But, all is not lost.
Physiological Factors
Hair color is initially determined by genes and gene expression, instructing the body to color it with melanin (brown and black) and/or pheomelanin (blonde and red). If and when the body produces less of those pigments, our hair will go gray.
Factors that affect if/when our hair will go gray include:
- Genetics: primary determinant, essentially a programmed change
- Age: related to the above, but critically, the probability of going gray in any given year increases with age
- Ethnicity: the level of melanin in our skin is an indicator of how long we are likely to maintain melanin in our hair. Black people with the darkest skintones will thus generally go gray last, whereas white people with the lightest skintones will generally go gray first, and so on for a spectrum between the two.
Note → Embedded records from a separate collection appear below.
-- pv_equiv track=rewrite | github.com/miliar/Code_Jam_Webscraper | solutions_python/Problem_36/407.py | count_occurences
-- ===== SOURCE A (Python) =====
-- def count_occurences(target, string):
--     if len(target) == 0:
--         return 1
--
--     #find indexes of target[0] in string
--     indexes = []
--     index = string.find(target[0])
--     while index != -1:
--         indexes.append(index)
--         index = string.find(target[0], index + 1)
--
--     count = 0
--     for index in indexes:
--         count = (count + count_occurences(target[1:],
--                     string[index + 1:])) % 10000
--
--     return count
-- ===== SOURCE B (Python) =====
-- def count_occurences(target, string):
--     # One-pass subsequence-count DP over target prefixes, mod 10000.
--     dp = [1] + [0] * len(target)
--     for ch in string:
--         dp = [1] + [(dp[j] + dp[j - 1]) % 10000 if target[j - 1] == ch else dp[j]
--                     for j in range(1, len(target) + 1)]
--     return dp[len(target)]
-- ===== Notes on version B (the rewrite author's own statement) =====
-- stated objective: faster
-- what changed: A counts occurrences by exponential branching recursion (for each index of target[0] in string it recurses on the remaining suffix); B is a single left-to-right pass over string maintaining a DP row of subsequence counts mod 10000 for every prefix of target.
import Mathlib
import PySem

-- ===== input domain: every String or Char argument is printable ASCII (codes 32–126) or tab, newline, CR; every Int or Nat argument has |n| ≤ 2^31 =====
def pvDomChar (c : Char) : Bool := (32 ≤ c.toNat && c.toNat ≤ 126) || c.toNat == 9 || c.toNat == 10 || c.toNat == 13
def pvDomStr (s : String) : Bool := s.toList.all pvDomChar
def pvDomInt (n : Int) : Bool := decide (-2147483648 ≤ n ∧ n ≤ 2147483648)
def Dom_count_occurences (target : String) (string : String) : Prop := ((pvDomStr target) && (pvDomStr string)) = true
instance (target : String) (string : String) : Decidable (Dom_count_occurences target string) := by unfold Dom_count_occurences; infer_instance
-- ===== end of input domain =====

-- B replaces A's exponential branching recursion by a one-pass O(|target|·|string|) DP over target prefixes (mod 10000).

-- ===== PORT A =====
-- helper: the while-loop collecting all indexes of c in s (string.find(c), then find(c, index+1), …),
-- in ascending order, exactly as A's loop produces them
def pvIdxs (c : Char) : List Char → List Nat
  | [] => []
  | x :: xs => if x = c then 0 :: (pvIdxs c xs).map (· + 1) else (pvIdxs c xs).map (· + 1)

def pvCountA : List Char → List Char → Int
  | [], _ => 1
  | c :: t, s =>
    (pvIdxs c s).foldl (fun count i => (count + pvCountA t (s.drop (i + 1))) % 10000) 0

def count_occurences (target : String) (string : String) : Int :=
  pvCountA target.toList string.toList

-- ===== PORT B =====
-- helper: the list comprehension producing the new row dp[1..m]; prev carries dp[j-1] (the old value)
def pvRowStep (ch : Char) : Int → List Char → List Int → List Int
  | _, [], _ => []
  | _, _ :: _, [] => []
  | prev, c :: cs, d :: ds => (if c = ch then (d + prev) % 10000 else d) :: pvRowStep ch d cs ds

def count_occurences_alt (target : String) (string : String) : Int :=
  let t := target.toList
  let dp0 : List Int := 1 :: t.map (fun _ => 0)
  let dp := string.toList.foldl (fun dp ch => 1 :: pvRowStep ch 1 t dp.tail) dp0
  dp.getLastD 0

-- ===== PRECONDITION & SPEC =====
def Spec_count_occurences (target : String) (string : String) (out : Int) : Prop := out = count_occurences_alt target string
instance (target : String) (string : String) (out : Int) : Decidable (Spec_count_occurences target string out) := by unfold Spec_count_occurences; infer_instance

-- ===== CLAIM (what is proved, stated in full; the proofs are below) =====
def Claim_equal_count_occurences : Prop := ∀ (target : String) (string : String), Dom_count_occurences target string → Spec_count_occurences target string (count_occurences target string)

-- ===== LEMMAS AND PROOFS =====

-- the mathematical subsequence count (no modulus)
def pvCnt : List Char → List Char → Nat
  | [], _ => 1
  | _ :: _, [] => 0
  | c :: t, x :: s => pvCnt (c :: t) s + (if x = c then pvCnt t s else 0)

theorem pvCnt_nil_left (s : List Char) : pvCnt [] s = 1 := by
  cases s <;> rfl

theorem pvCnt_nonnil_nil (t : List Char) (h : t ≠ []) : pvCnt t [] = 0 := by
  cases t with
  | nil => exact absurd rfl h
  | cons c t => rfl

-- appending a char to the string, for a target written as u ++ [c]
theorem pvCnt_snoc (p : List Char) : ∀ (u : List Char) (c x : Char),
    pvCnt (u ++ [c]) (p ++ [x]) = pvCnt (u ++ [c]) p + (if x = c then pvCnt u p else 0) := by
  induction p with
  | nil =>
    intro u c x
    cases u with
    | nil => simp [pvCnt]
    | cons d u' =>
      show pvCnt (d :: (u' ++ [c])) [x] = pvCnt (d :: (u' ++ [c])) [] + _
      simp [pvCnt, pvCnt_nonnil_nil (u' ++ [c]) (by simp)]
  | cons y p' ih =>
    intro u c x
    cases u with
    | nil =>
      show pvCnt [c] (y :: (p' ++ [x])) = pvCnt [c] (y :: p') + _
      have h1 := ih [] c x
      simp only [List.nil_append] at h1
      simp only [pvCnt, h1, pvCnt_nil_left]
      split_ifs <;> omega
    | cons d u' =>
      show pvCnt (d :: (u' ++ [c])) (y :: (p' ++ [x])) = pvCnt (d :: (u' ++ [c])) (y :: p') + _
      have h1 := ih (d :: u') c x
      have h2 := ih u' c x
      simp only [List.cons_append] at h1 ⊢
      simp only [pvCnt, h1, h2]
      split_ifs <;> omega

-- A-side: the first-match decomposition of the count
theorem pvCnt_cons_eq_sum (c : Char) (t : List Char) : ∀ (s : List Char),
    pvCnt (c :: t) s = ((pvIdxs c s).map (fun i => pvCnt t (s.drop (i + 1)))).sum := by
  intro s
  induction s with
  | nil => simp [pvCnt, pvIdxs]
  | cons x s ih =>
    simp only [pvIdxs, pvCnt]
    by_cases hx : x = c
    · rw [if_pos hx, if_pos hx]
      simp only [List.map_cons, List.map_map, List.sum_cons, Function.comp_def,
        List.drop_succ_cons, List.drop_zero]
      rw [ih]; omega
    · rw [if_neg hx, if_neg hx]
      simp only [List.map_map, Function.comp_def, List.drop_succ_cons]
      rw [ih]; simp

theorem pvFoldl_mod (g : Nat → Int) : ∀ (l : List Nat) (a : Int),
    l.foldl (fun acc i => (acc + g i) % 10000) (a % 10000) = (a + (l.map g).sum) % 10000 := by
  intro l
  induction l with
  | nil => intro a; simp
  | cons i l ih =>
    intro a
    show List.foldl _ ((a % 10000 + g i) % 10000) l = _
    rw [Int.emod_add_emod, ← Int.emod_emod_of_dvd (a + g i) (dvd_refl 10000), ih]
    simp [add_assoc]

theorem pvFoldl_ext {α β : Type} (f g : β → α → β) (h : ∀ b a, f b a = g b a) :
    ∀ (l : List α) (b : β), l.foldl f b = l.foldl g b := by
  intro l
  induction l with
  | nil => intro b; rfl
  | cons a l ih => intro b; rw [List.foldl_cons, List.foldl_cons, h b a, ih]

theorem pvList_sum_cast (f : Nat → Nat) : ∀ (l : List Nat),
    (l.map (fun i => (f i : Int))).sum = ((l.map f).sum : Int) := by
  intro l
  induction l with
  | nil => rfl
  | cons i l ih => simp [ih]

theorem pvCountA_eq : ∀ (t : List Char), ∀ (s : List Char),
    pvCountA t s = (pvCnt t s : Int) % 10000 := by
  intro t
  induction t with
  | nil => intro s; simp [pvCountA, pvCnt_nil_left]
  | cons c t ih =>
    intro s
    show (pvIdxs c s).foldl (fun count i => (count + pvCountA t (s.drop (i + 1))) % 10000) 0 = _
    have hmod : ∀ (acc c : Int), (acc + c % 10000) % 10000 = (acc + c) % 10000 := by
      intro acc c
      conv_lhs => rw [Int.add_emod, Int.emod_emod_of_dvd _ (dvd_refl 10000), ← Int.add_emod]
    have h0 : ((0 : Int) % 10000) = 0 := by decide
    calc (pvIdxs c s).foldl (fun count i => (count + pvCountA t (s.drop (i + 1))) % 10000) 0
        = (pvIdxs c s).foldl
            (fun count i => (count + (fun i => (pvCnt t (s.drop (i + 1)) : Int)) i) % 10000)
            ((0 : Int) % 10000) := by
          rw [h0]
          exact pvFoldl_ext _ _ (by intro acc i; rw [ih]; exact hmod acc _) _ 0
      _ = (0 + ((pvIdxs c s).map (fun i => (pvCnt t (s.drop (i + 1)) : Int))).sum) % 10000 :=
          pvFoldl_mod _ _ 0
      _ = (pvCnt (c :: t) s : Int) % 10000 := by
          rw [zero_add, pvList_sum_cast (fun i => pvCnt t (s.drop (i + 1)))]
          rw [pvCnt_cons_eq_sum]

-- B-side: the row of mod-reduced prefix counts
def pvRow : List Char → List Char → List Char → List Int
  | _, [], _ => []
  | u, c :: cs, p => ((pvCnt (u ++ [c]) p : Int) % 10000) :: pvRow (u ++ [c]) cs p

theorem pvRow_nil (t' : List Char) : ∀ (u : List Char), pvRow u t' [] = t'.map (fun _ => (0 : Int)) := by
  induction t' with
  | nil => intro u; rfl
  | cons c cs ih =>
    intro u
    simp [pvRow, pvCnt_nonnil_nil (u ++ [c]) (by simp), ih]

theorem pvRowStep_correct (x : Char) (p : List Char) : ∀ (t' u : List Char),
    pvRowStep x ((pvCnt u p : Int) % 10000) t' (pvRow u t' p) = pvRow u t' (p ++ [x]) := by
  intro t'
  induction t' with
  | nil => intro u; rfl
  | cons c cs ih =>
    intro u
    simp only [pvRow, pvRowStep, ih (u ++ [c])]
    congr 1
    rw [pvCnt_snoc p u c x]
    by_cases hc : c = x
    · rw [if_pos hc, if_pos hc.symm]
      push_cast
      conv_rhs => rw [Int.add_emod]
    · rw [if_neg hc, if_neg (fun h => hc h.symm), add_zero]

theorem pvFold_invariant (t : List Char) : ∀ (s' p : List Char),
    s'.foldl (fun dp ch => 1 :: pvRowStep ch 1 t dp.tail) (1 :: pvRow [] t p)
      = 1 :: pvRow [] t (p ++ s') := by
  intro s'
  induction s' with
  | nil => intro p; simp
  | cons x s' ih =>
    intro p
    show List.foldl _ (1 :: pvRowStep x 1 t (1 :: pvRow [] t p).tail) s' = _
    have h1 : ((pvCnt [] p : Int) % 10000) = 1 := by rw [pvCnt_nil_left]; rfl
    have := pvRowStep_correct x p t []
    rw [h1] at this
    simp only [List.tail_cons, this, ih (p ++ [x])]
    simp

theorem pvRow_getLastD (p : List Char) : ∀ (t' : List Char) (u : List Char) (d : Int), t' ≠ [] →
    (pvRow u t' p).getLastD d = (pvCnt (u ++ t') p : Int) % 10000 := by
  intro t'
  induction t' with
  | nil => intro u d h; exact absurd rfl h
  | cons c cs ih =>
    intro u d h
    cases cs with
    | nil => simp [pvRow]
    | cons c' cs' =>
      show ((((pvCnt (u ++ [c]) p : Int)) % 10000) :: pvRow (u ++ [c]) (c' :: cs') p).getLastD d = _
      rw [List.getLastD_cons, ih (u ++ [c]) _ (by simp)]
      simp

theorem pvAlt_eq (target string : String) :
    count_occurences_alt target string = (pvCnt target.toList string.toList : Int) % 10000 := by
  show (string.toList.foldl
      (fun dp ch => 1 :: pvRowStep ch 1 target.toList dp.tail)
      (1 :: target.toList.map (fun _ => 0))).getLastD 0 = _
  rw [← pvRow_nil target.toList []]
  rw [pvFold_invariant target.toList string.toList []]
  simp only [List.nil_append]
  cases ht : target.toList with
  | nil => simp [pvRow, pvCnt_nil_left]
  | cons c cs =>
    rw [List.getLastD_cons, pvRow_getLastD string.toList (c :: cs) [] 1 (by simp)]
    simp

-- ===== VERDICT (by name: the statement is the Claim_ definition above) =====
theorem count_occurences_spec : Claim_equal_count_occurences := by
  intro target string _
  show count_occurences target string = count_occurences_alt target string
  rw [pvAlt_eq]
  exact pvCountA_eq target.toList string.toList
set_option maxRecDepth 4096 in
theorem pv_prow (rows prows : PySem.Dict Nat (List (List Char))) (p : Nat)
    (h1 : pvRinv rows) (h2 : pvPinv prows) :
    (pvB_prow rows prows p).2.2 = pvPRow p ∧
    pvRinv (pvB_prow rows prows p).1 ∧ pvPinv (pvB_prow rows prows p).2.1 := by
  rcases hg : prows.get? p with _ | r
  · obtain ⟨e1a, e1b⟩ := pv_getRow rows p h1
    obtain ⟨e0a, e0b⟩ := pv_getRow (pvB_getRow rows p).1 0 e1b
    have hb : pvB_prowBuild (pvB_getRow rows p).2 (pvB_getRow (pvB_getRow rows p).1 0).2
        = pvPRow p := by
      rw [e1a, e0a, pv_prowBuild]
    have hval : pvB_prow rows prows p
        = ((pvB_getRow (pvB_getRow rows p).1 0).1,
           prows.insert p (pvB_prowBuild (pvB_getRow rows p).2 (pvB_getRow (pvB_getRow rows p).1 0).2),
           pvB_prowBuild (pvB_getRow rows p).2 (pvB_getRow (pvB_getRow rows p).1 0).2) := by
      simp [pvB_prow, hg]
    rw [hval]
    refine ⟨hb, e0b, fun k rr hk => ?_⟩
    by_cases hks : k = p
    · subst hks
      rw [PySem.Dict.get?_insert_self] at hk
      rw [← Option.some.inj hk, hb]
    · rw [PySem.Dict.get?_insert_of_ne _ _ hks] at hk
      exact h2 k rr hk
  · have hval : pvB_prow rows prows p = (rows, prows, r) := by simp [pvB_prow, hg]
    rw [hval]
    exact ⟨h2 p r hg, h1, h2⟩

theorem pv_B_fold :
    ∀ (l : List (Char × Char)) (rows prows : PySem.Dict Nat (List (List Char)))
      (pieces : List (List Char)),
    pvRinv rows → pvPinv prows → (∀ pc ∈ l, pc.2.toNat < 256) →
    (l.foldl pvBPhase2 (rows, prows, pieces)).2.2 = pieces ++ l.map pvPiece := by
  intro l
  induction l with
  | nil => intro rows prows pieces _ _ _; simp
  | cons pc l ih =>
    intro rows prows pieces h1 h2 hdom
    rw [List.foldl_cons, List.map_cons]
    obtain ⟨q1, q2, q3⟩ := pv_prow rows prows pc.1.toNat h1 h2
    have hc : pc.2.toNat < 256 := hdom pc List.mem_cons_self
    have hpiece : (pvB_prow rows prows pc.1.toNat).2.2.getD pc.2.toNat [] = pvPiece pc := by
      rw [q1]
      unfold pvPRow
      rw [PySem.List.getD_map_range (pvPieceN pc.1.toNat) 256 pc.2.toNat [] hc]
      rfl
    have hstep : pvBPhase2 (rows, prows, pieces) pc
        = ((pvB_prow rows prows pc.1.toNat).1, (pvB_prow rows prows pc.1.toNat).2.1,
           pieces ++ [pvPiece pc]) := by
      simp only [pvBPhase2, hpiece]
    rw [hstep, ih _ _ _ q2 q3 (fun q hq => hdom q (List.mem_cons_of_mem _ hq))]
    simp

theorem pv_join_flatten : ∀ ps : List (List Char), PySem.Chars.join [] ps = ps.flatten := by
  intro ps
  induction ps with
  | nil => rw [PySem.Chars.join_nil]; rfl
  | cons p ps ih =>
    cases ps with
    | nil => rw [PySem.Chars.join_singleton]; simp
    | cons q r =>
      rw [PySem.Chars.join_cons_cons]
      simp only [List.flatten_cons] at *
      simp [ih]

theorem pv_A_fold :
    ∀ (l : List (Char × Char)) (out : List Char), (∀ pc ∈ l, pc.1.toNat < 256) →
    l.foldl pvAPhase2 out = out ++ (l.map pvPiece).flatten := by
  intro l
  induction l with
  | nil => intro out _; simp
  | cons pc l ih =>
    intro out hdom
    rw [List.foldl_cons, List.map_cons]
    have hp : pc.1.toNat < 256 := hdom pc List.mem_cons_self
    have hm1 : ((List.range 256).map pvA_row).getD pc.1.toNat [] = pvB_row pc.1.toNat := by
      rw [PySem.List.getD_map_range pvA_row 256 pc.1.toNat [] hp, pv_row_eq _ hp]
    have hm0 : ((List.range 256).map pvA_row).getD 0 [] = pvB_row 0 := by
      rw [PySem.List.getD_map_range pvA_row 256 0 [] (by norm_num), pv_row_eq 0 (by norm_num)]
    have hchunk : pvAPhase2 out pc = out ++ pvPiece pc := by
      simp only [pvAPhase2, pvPiece, pvPieceN, hm1, hm0, pv_sorted_pair, List.append_assoc]
    rw [hchunk, ih (out ++ pvPiece pc) (fun q hq => hdom q (List.mem_cons_of_mem _ hq))]
    simp

theorem pv_main (text : String) (h : Dom_to_Abysal text) :
    to_Abysal text = to_Abysal_alt text := by
  unfold to_Abysal to_Abysal_alt
  show String.ofList
      ((('\x00' :: text.toList).zip (text.toList ++ ['\n'])).foldl pvAPhase2 [])
    = String.ofList
      (PySem.Chars.join []
        ((('\x00' :: text.toList).zip (text.toList ++ ['\n'])).foldl pvBPhase2
          (PySem.Dict.empty, PySem.Dict.empty, [])).2.2)
  have hdomc : ∀ c ∈ text.toList, c.toNat < 256 := by
    intro c hc
    unfold Dom_to_Abysal pvDomStr at h
    rw [List.all_eq_true] at h
    have hd := h c hc
    unfold pvDomChar at hd
    simp at hd
    omega
  have hdom1 : ∀ pc ∈ (('\x00' :: text.toList).zip (text.toList ++ ['\n'])),
      pc.1.toNat < 256 := by
    intro pc hpc
    rcases List.mem_cons.1 (List.of_mem_zip hpc).1 with h0 | hmem
    · rw [h0]; decide
    · exact hdomc pc.1 hmem
  have hdom2 : ∀ pc ∈ (('\x00' :: text.toList).zip (text.toList ++ ['\n'])),
      pc.2.toNat < 256 := by
    intro pc hpc
    rcases List.mem_append.1 (List.of_mem_zip hpc).2 with hmem | h0
    · exact hdomc pc.2 hmem
    · rw [List.mem_singleton.1 h0]; decide
  rw [pv_A_fold _ [] hdom1,
    pv_B_fold _ PySem.Dict.empty PySem.Dict.empty []
      (fun k r hk => absurd hk (by rw [PySem.Dict.get?_empty]; simp))
      (fun k r hk => absurd hk (by rw [PySem.Dict.get?_empty]; simp))
      hdom2,
    pv_join_flatten]
  simp

-- ===== VERDICT (by name: the statement is the Claim_ definition above) =====
theorem to_Abysal_spec : Claim_equal_to_Abysal := by
  intro text h
  exact pv_main text h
- Medical conditions: immune conditions such as vitiligo, thyroid disease, and pernicious anemia promote an earlier loss of pigmentation
- Stress: oxidative stress, mainly, so factors like smoking will cause earlier graying. But yes, also chronic emotional stress does lead to oxidative stress too. Interestingly, this seems to be more about norepinephrine than cortisol, though.
- Nutrient deficiencies: the body can make a lot of things, but it needs the raw ingredients. Not having the right amounts of important vitamins and minerals will result in a loss of pigmentation (amongst other more serious problems). Vitamins B6, B9, and B12 are talked about in the video, as are iron and zinc. Copper is also needed for some hair colors. Selenium is needed for good hair health in general (but not too much, as an excess of selenium paradoxically causes hair loss), and many related things will stop working properly without adequate magnesium. Hair health will also benefit a lot from plenty of vitamin B7.
So, managing the above factors (where possible; obviously some of the above aren’t things we can influence) will result in maintaining one’s hair pigment for longer. As for texture, by the way, the reason gray hair tends to have a rougher texture is not for the lack of pigment itself, but is due to decreased sebum production. Judicious use of exogenous hair oils (e.g. argan oil, coconut oil, or whatever your preference may be) is a fine way to keep your grays conditioned.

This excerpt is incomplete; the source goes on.